Required action
Only a number is wanted: how many lines of the entries include the string "show"?

☆ ☆ ☆ ☆ ☆ ☆ ☆

-- pv_equiv track=rewrite | github.com/DocD42/midi-voicing-lab | music_generator/voicings.py | fit_note_to_range
-- ===== SOURCE A (Python) =====
-- def fit_note_to_range(note: int, low: int, high: int, pc: int) -> int:
--     candidate = note
--     while candidate < low:
--         candidate += 12
--     while candidate > high:
--         candidate -= 12
--
--     shift_up = (pc - candidate) % 12
--     shift_down = shift_up - 12
--
--     up_note = candidate + shift_up
--     down_note = candidate + shift_down
--
--     options = [n for n in (up_note, down_note) if low <= n <= high]
--     if not options:
--         return max(low, min(high, candidate))
--     return min(options, key=lambda n: abs(n - note))
-- ===== SOURCE B (Python) =====
-- def fit_note_to_range(note: int, low: int, high: int, pc: int) -> int:
--     # closed-form octave shifts instead of the two while loops
--     candidate = note + 12 * max(0, -((note - low) // 12))
--     candidate -= 12 * max(0, -((high - candidate) // 12))
--     up = candidate + (pc - candidate) % 12
--     down = up - 12
--     up_ok = low <= up <= high
--     down_ok = low <= down <= high
--     if up_ok and down_ok:
--         return up if abs(up - note) <= abs(down - note) else down
--     if up_ok:
--         return up
--     if down_ok:
--         return down
--     return max(low, min(high, candidate))
-- ===== Notes on version B (the rewrite author's own statement) =====
-- stated objective: simpler
-- what changed: The two octave-stepping while loops are replaced by closed-form ceiling-division arithmetic, and the filtered-list-plus-min(key=...) selection by an explicit branch chain.
import Mathlib
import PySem

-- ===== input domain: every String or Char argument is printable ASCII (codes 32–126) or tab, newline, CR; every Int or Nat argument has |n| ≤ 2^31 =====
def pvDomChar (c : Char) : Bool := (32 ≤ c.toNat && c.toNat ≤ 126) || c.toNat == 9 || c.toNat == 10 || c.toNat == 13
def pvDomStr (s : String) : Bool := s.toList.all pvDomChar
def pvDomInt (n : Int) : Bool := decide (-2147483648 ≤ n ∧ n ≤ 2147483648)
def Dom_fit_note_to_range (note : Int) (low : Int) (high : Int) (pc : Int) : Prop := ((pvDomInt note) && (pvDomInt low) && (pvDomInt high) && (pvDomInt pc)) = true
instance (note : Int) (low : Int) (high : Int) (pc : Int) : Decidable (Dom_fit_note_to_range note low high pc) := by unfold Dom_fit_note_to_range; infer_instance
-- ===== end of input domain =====

-- B replaces A's two octave-stepping while loops by closed-form ceiling-division
-- arithmetic and the filtered-list/min selection by an explicit branch chain (objective: simpler).

-- ===== PORT A =====
-- `while candidate < low: candidate += 12`
def pvLiftA (low : Int) (candidate : Int) : Int :=
  if candidate < low then pvLiftA low (candidate + 12) else candidate
  termination_by (low - candidate).toNat
  decreasing_by omega

-- `while candidate > high: candidate -= 12`
def pvDropA (high : Int) (candidate : Int) : Int :=
  if candidate > high then pvDropA high (candidate - 12) else candidate
  termination_by (candidate - high).toNat
  decreasing_by omega

def fit_note_to_range (note : Int) (low : Int) (high : Int) (pc : Int) : Int :=
  let candidate := pvDropA high (pvLiftA low note)
  let shift_up := PySem.Int.mod (pc - candidate) 12
  let shift_down := shift_up - 12
  let up_note := candidate + shift_up
  let down_note := candidate + shift_down
  let options := [up_note, down_note].filter (fun n => low ≤ n && n ≤ high)
  if options = [] then max low (min high candidate)
  else (PySem.List.min? options (fun n => |n - note|)).getD 0  -- options ≠ [] in this branch

-- ===== PORT B =====
def fit_note_to_range_alt (note : Int) (low : Int) (high : Int) (pc : Int) : Int :=
  let c1 := note + 12 * max 0 (-(PySem.Int.floordiv (note - low) 12))
  let candidate := c1 - 12 * max 0 (-(PySem.Int.floordiv (high - c1) 12))
  let up := candidate + PySem.Int.mod (pc - candidate) 12
  let down := up - 12
  if (low ≤ up ∧ up ≤ high) ∧ (low ≤ down ∧ down ≤ high) then
    if |up - note| ≤ |down - note| then up else down
  else if low ≤ up ∧ up ≤ high then up
  else if low ≤ down ∧ down ≤ high then down
  else max low (min high candidate)

-- ===== PRECONDITION & SPEC =====
def Spec_fit_note_to_range (note : Int) (low : Int) (high : Int) (pc : Int) (out : Int) : Prop := out = fit_note_to_range_alt note low high pc
instance (note : Int) (low : Int) (high : Int) (pc : Int) (out : Int) : Decidable (Spec_fit_note_to_range note low high pc out) := by unfold Spec_fit_note_to_range; infer_instance

-- ===== CLAIM (what is proved, stated in full; the proofs are below) =====
def Claim_equal_fit_note_to_range : Prop := ∀ (note : Int) (low : Int) (high : Int) (pc : Int), Dom_fit_note_to_range note low high pc → Spec_fit_note_to_range note low high pc (fit_note_to_range note low high pc)

-- ===== LEMMAS AND PROOFS =====
theorem pvLiftA_closed (low c : Int) :
    pvLiftA low c = c + 12 * max 0 (-(PySem.Int.floordiv (c - low) 12)) := by
  rw [PySem.Int.floordiv_eq_ediv_of_pos (by norm_num)]
  fun_induction pvLiftA low c with
  | case1 c h ih =>
      have h12 : (c - low) + 1 * 12 = c + 12 - low := by ring
      have hq : (c + 12 - low) / 12 = (c - low) / 12 + 1 := by
        rw [← h12, Int.add_mul_ediv_right _ _ (by norm_num)]
      rw [ih, hq]
      have h3 := Int.mul_ediv_add_emod (c - low) 12
      have h4 := Int.emod_nonneg (c - low) (by norm_num : (12:Int) ≠ 0)
      have h5 := Int.emod_lt_of_pos (c - low) (by norm_num : (0:Int) < 12)
      omega
  | case2 c h =>
      have : 0 ≤ (c - low) / 12 := Int.ediv_nonneg (by omega) (by norm_num)
      omega

theorem pvDropA_closed (high c : Int) :
    pvDropA high c = c - 12 * max 0 (-(PySem.Int.floordiv (high - c) 12)) := by
  rw [PySem.Int.floordiv_eq_ediv_of_pos (by norm_num)]
  fun_induction pvDropA high c with
  | case1 c h ih =>
      have h12 : (high - c) + 1 * 12 = high - (c - 12) := by ring
      have hq : (high - (c - 12)) / 12 = (high - c) / 12 + 1 := by
        rw [← h12, Int.add_mul_ediv_right _ _ (by norm_num)]
      rw [ih, hq]
      have h3 := Int.mul_ediv_add_emod (high - c) 12
      have h4 := Int.emod_nonneg (high - c) (by norm_num : (12:Int) ≠ 0)
      have h5 := Int.emod_lt_of_pos (high - c) (by norm_num : (0:Int) < 12)
      omega
  | case2 c h =>
      have : 0 ≤ (high - c) / 12 := Int.ediv_nonneg (by omega) (by norm_num)
      omega

theorem select_eq (note low high pc C : Int) :
    (if ([C + PySem.Int.mod (pc - C) 12,
          C + (PySem.Int.mod (pc - C) 12 - 12)].filter (fun n => low ≤ n && n ≤ high)) = []
     then max low (min high C)
     else (PySem.List.min? ([C + PySem.Int.mod (pc - C) 12,
            C + (PySem.Int.mod (pc - C) 12 - 12)].filter (fun n => low ≤ n && n ≤ high))
            (fun n => |n - note|)).getD 0)
    = (if (low ≤ C + PySem.Int.mod (pc - C) 12 ∧ C + PySem.Int.mod (pc - C) 12 ≤ high) ∧
          (low ≤ C + PySem.Int.mod (pc - C) 12 - 12 ∧ C + PySem.Int.mod (pc - C) 12 - 12 ≤ high) then
        if |C + PySem.Int.mod (pc - C) 12 - note| ≤ |C + PySem.Int.mod (pc - C) 12 - 12 - note| then
          C + PySem.Int.mod (pc - C) 12
        else C + PySem.Int.mod (pc - C) 12 - 12
      else if low ≤ C + PySem.Int.mod (pc - C) 12 ∧ C + PySem.Int.mod (pc - C) 12 ≤ high then
        C + PySem.Int.mod (pc - C) 12
      else if low ≤ C + PySem.Int.mod (pc - C) 12 - 12 ∧ C + PySem.Int.mod (pc - C) 12 - 12 ≤ high then
        C + PySem.Int.mod (pc - C) 12 - 12
      else max low (min high C)) := by
  have h0 : 0 ≤ PySem.Int.mod (pc - C) 12 := PySem.Int.mod_nonneg _ (by norm_num)
  have h1 : PySem.Int.mod (pc - C) 12 < 12 := PySem.Int.mod_lt _ (by norm_num)
  generalize PySem.Int.mod (pc - C) 12 = m at h0 h1 ⊢
  have habs : C + (m - 12) - note = C + m - 12 - note := by ring
  by_cases h1u : low ≤ C + m <;> by_cases h2u : C + m ≤ high <;>
    by_cases h1d : low ≤ C + (m - 12) <;> by_cases h2d : C + (m - 12) ≤ high <;>
    simp [List.filter, h1u, h2u, h1d, h2d, PySem.List.min?, habs, Option.getD_some] <;>
    (intros; first | rfl | omega | (split_ifs <;> simp only [Option.getD_some] <;> omega))

-- ===== VERDICT (by name: the statement is the Claim_ definition above) =====
theorem fit_note_to_range_spec : Claim_equal_fit_note_to_range := by
  intro note low high pc _
  unfold Spec_fit_note_to_range fit_note_to_range fit_note_to_range_alt
  simp only [pvLiftA_closed, pvDropA_closed]
  exact select_eq note low high pc _
-- ===== PORT B =====
-- one pass over the unsorted list: count zeros, duplicate non-zero ⇒ early False,
-- maintain lo = min nonzero, hi = max nonzero; none = Python's early 'return False'
def pvBLoop : List Int → Int → PySem.Set Int → Option Int → Option Int →
    Option (Int × PySem.Set Int × Option Int × Option Int)
  | [], zeros, seen, lo, hi => some (zeros, seen, lo, hi)
  | x :: xs, zeros, seen, lo, hi =>
    if x = 0 then pvBLoop xs (zeros + 1) seen lo hi
    else if PySem.Set.contains seen x then none
    else
      pvBLoop xs zeros (PySem.Set.add seen x)
        (match lo with | none => some x | some l => if x < l then some x else some l)
        (match hi with | none => some x | some h => if h < x then some x else some h)

def is_continous_alt (nums : List Int) : Option Bool :=
  if nums.length = 0 then none
  else
    match pvBLoop nums 0 PySem.Set.empty none none with
    | none => some false
    | some (zeros, seen, lo, hi) =>
      match lo, hi with
      | some l, some h => some (decide (h - l - (PySem.Set.len seen - 1) ≤ zeros))
      | _, _ => some true
-- main invariant: the sum accumulated in dp tracks B's merge loop
theorem foldA_sum (l : List Int) : ∀ (a s dp : List Int) (idx : Nat),
    a.Perm s → s.Pairwise (· ≤ ·) → a.length ≤ l.length + 1 →
    idx + a.length ≤ dp.length + 1 →
    (∀ j, idx ≤ j → dp.getD j 0 = 0) →
    (l.foldl (fun st _ => pyStepA st) (a, dp, (idx : Int))).2.1.sum = dp.sum + loopB s 0 := by
  induction l with
  | nil =>
    intro a s dp idx hperm hs hl hd hz
    have : s.length ≤ 1 := by have := hperm.length_eq; simp at hl; omega
    simp [loopB_base s this]
  | cons h0 t ih =>
    intro a s dp idx hperm hs hl hd hz
    by_cases ha : 1 < a.length
    · have hslen : 1 < s.length := hperm.length_eq ▸ ha
      obtain ⟨v, w, u, rfl⟩ : ∃ v w u, s = v :: w :: u := by
        match s, hslen with
        | v :: w :: u, _ => exact ⟨v, w, u, rfl⟩
      obtain ⟨a2, hstep, hp2⟩ := stepA_eq a dp (idx : Int) v w u hperm hs
      have hu : u.Pairwise (· ≤ ·) := (List.pairwise_cons.mp (List.pairwise_cons.mp hs).2).2
      have hidx : idx < dp.length := by
        have := hperm.length_eq; simp at this; omega
      have hset : PySem.List.pySetD dp (idx : Int) (v + w) = dp.set idx (v + w) := by
        rw [PySem.List.pySetD_of_nonneg dp _ (by omega)]
        simp
      have hcast : ((idx : Int) + 1) = ((idx + 1 : Nat) : Int) := by push_cast; ring
      have hfold : (h0 :: t).foldl (fun st _ => pyStepA st) (a, dp, (idx : Int))
          = t.foldl (fun st _ => pyStepA st) (a2 ++ [v + w], dp.set idx (v + w), ((idx + 1 : Nat) : Int)) := by
        simp only [List.foldl_cons, hstep, hset, hcast]
      rw [hfold]
      have halen : a.length = u.length + 2 := by simpa using hperm.length_eq
      have hperm' : (a2 ++ [v + w]).Perm (List.orderedInsert (· ≤ ·) (v + w) u) :=
        ((List.perm_append_singleton _ _).trans (hp2.cons _)).trans
          (List.perm_orderedInsert _ _ _).symm
      have hs' : (List.orderedInsert (· ≤ ·) (v + w) u).Pairwise (· ≤ ·) :=
        List.Pairwise.orderedInsert _ _ hu
      have hl' : (a2 ++ [v + w]).length ≤ t.length + 1 := by
        have := hp2.length_eq; simp at hl ⊢; omega
      have hd' : (idx + 1) + (a2 ++ [v + w]).length ≤ (dp.set idx (v + w)).length + 1 := by
        have := hp2.length_eq; simp; omega
      have hz' : ∀ j, idx + 1 ≤ j → (dp.set idx (v + w)).getD j 0 = 0 := by
        intro j hj
        rw [getD_set_ne dp idx j _ (by omega)]
        exact hz j (by omega)
      rw [ih _ _ _ _ hperm' hs' hl' hd' hz']
      have hsum : (dp.set idx (v + w)).sum = dp.sum + (v + w) := by
        rw [sum_set_eq dp idx _ hidx, hz idx le_rfl]; ring
      rw [hsum, loopB_cons v w u hu 0]
      conv_rhs => rw [loopB_acc (List.orderedInsert (· ≤ ·) (v + w) u).length _ le_rfl]
      ring
    · rw [foldA_noop]
      · have : s.length ≤ 1 := by have := hperm.length_eq; omega
        simp [loopB_base s this]
      · omega

-- out-of-range getD of the zero list is still 0
theorem getD_replicate_zero (n j : Nat) : (List.replicate n (0 : Int)).getD j 0 = 0 := by
  by_cases h : j < n
  · exact List.getD_replicate 0 h
  · rw [List.getD_eq_default]; simpa using h

theorem FullfillmentBuilder_main : ∀ (arr : List Int),
    FullfillmentBuilder arr = FullfillmentBuilder_alt arr := by
  intro arr
  by_cases h0 : arr = []
  · simp [FullfillmentBuilder, FullfillmentBuilder_alt, h0]
  · by_cases h1 : arr.length = 1
    · simp [FullfillmentBuilder, FullfillmentBuilder_alt, h0, h1]
    · have hn : 2 ≤ arr.length := by
        have : arr.length ≠ 0 := by simpa [List.length_eq_zero_iff] using h0
        omega
      set s := PySem.List.sorted arr (fun v => v) false with hsdef
      have hsp : arr.Perm s := (PySem.List.sorted_perm arr _ _).symm
      have hspw : s.Pairwise (· ≤ ·) := PySem.List.sorted_pairwise arr _
      have hslen : s.length = arr.length := hsp.length_eq.symm
      obtain ⟨v, w, u, hsvw⟩ : ∃ v w u, s = v :: w :: u := by
        match s, (by omega : 1 < s.length) with
        | v :: w :: u, _ => exact ⟨v, w, u, rfl⟩
      -- the initial dp list is n zeros with dp[0] := arr[0]
      have hdp0 : (PySem.List.pyRange 0 (arr.length : Int) 1).map (fun _ => (0 : Int))
          = List.replicate arr.length 0 := by
        rw [List.map_const']
        congr 1
        simp [PySem.List.length_pyRange_one]
      -- unroll the first loop iteration
      have hrange : PySem.List.pyRange 0 (arr.length : Int) 1
          = 0 :: PySem.List.pyRange 1 (arr.length : Int) 1 :=
        PySem.List.pyRange_one_cons (by exact_mod_cast (by omega : 0 < arr.length))
      obtain ⟨a2, hstep, hp2⟩ := stepA_eq arr
        (PySem.List.pySetD (List.replicate arr.length 0) 0 (PySem.List.pyGetD arr 0 0))
        0 v w u (hsvw ▸ hsp) (hsvw ▸ hspw)
      have hu : u.Pairwise (· ≤ ·) := by
        have := hsvw ▸ hspw
        exact (List.pairwise_cons.mp (List.pairwise_cons.mp this).2).2
      have hulen : u.length + 2 = arr.length := by
        have := hslen; rw [hsvw] at this; simpa using this
      -- the dp list after the first merge write: all zeros except slot 0 = v + w
      have hset1 : PySem.List.pySetD
          (PySem.List.pySetD (List.replicate arr.length 0) 0 (PySem.List.pyGetD arr 0 0))
          0 (v + w) = (List.replicate arr.length 0).set 0 (v + w) := by
        rw [PySem.List.pySetD_of_nonneg _ _ (by norm_num),
          PySem.List.pySetD_of_nonneg _ _ (by norm_num)]
        simp [List.set_set]
      have hdp2len : ((List.replicate arr.length 0).set 0 (v + w)).length = arr.length := by simp
      have hdp2sum : ((List.replicate arr.length 0).set 0 (v + w)).sum = v + w := by
        rw [sum_set_eq _ 0 _ (by simpa using (by omega : 0 < arr.length)),
          getD_replicate_zero]
        simp
      have hdp2z : ∀ j, 1 ≤ j → ((List.replicate arr.length 0).set 0 (v + w)).getD j 0 = 0 := by
        intro j hj
        rw [getD_set_ne _ 0 j _ (by omega), getD_replicate_zero]
      -- apply the main invariant to the remaining iterations
      have hmain := foldA_sum (PySem.List.pyRange 1 (arr.length : Int) 1)
        (a2 ++ [v + w]) (List.orderedInsert (· ≤ ·) (v + w) u)
        ((List.replicate arr.length 0).set 0 (v + w)) 1
        (((List.perm_append_singleton _ _).trans (hp2.cons _)).trans
          (List.perm_orderedInsert _ _ _).symm)
        (List.Pairwise.orderedInsert _ _ hu)
        (by
          have h1 : (PySem.List.pyRange 1 (arr.length : Int) 1).length = arr.length - 1 := by
            rw [PySem.List.length_pyRange_one]
            omega
          have := hp2.length_eq
          simp [h1, this]
          omega)
        (by
          have := hp2.length_eq
          simp [hdp2len, this]
          omega)
        hdp2z
      -- compute A
      rw [FullfillmentBuilder, if_neg h0, if_neg h1]
      show ((PySem.List.pyRange 0 (arr.length : Int) 1).foldl (fun st _ => pyStepA st)
        (arr, PySem.List.pySetD ((PySem.List.pyRange 0 (arr.length : Int) 1).map (fun _ => (0:Int)))
          0 (PySem.List.pyGetD arr 0 0), (0 : Int))).2.1.sum = FullfillmentBuilder_alt arr
      rw [hdp0, hrange, List.foldl_cons, hstep, hset1]
      rw [show ((0 : Int) + 1) = ((1 : Nat) : Int) by norm_num] at *
      rw [hmain, hdp2sum]
      -- compute B
      rw [FullfillmentBuilder_alt, if_neg h0, if_neg h1, ← hsdef, hsvw,
        loopB_cons v w u hu 0]
      conv_rhs => rw [loopB_acc (List.orderedInsert (· ≤ ·) (v + w) u).length _ le_rfl]
      ring

-- ===== VERDICT (by name: the statement is the Claim_ definition above) =====
theorem FullfillmentBuilder_spec : Claim_equal_FullfillmentBuilder := by
  intro arr _
  unfold Spec_FullfillmentBuilder
  exact FullfillmentBuilder_main arr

☆ ☆ ☆ ☆ ☆ ☆ ☆

Answer space
2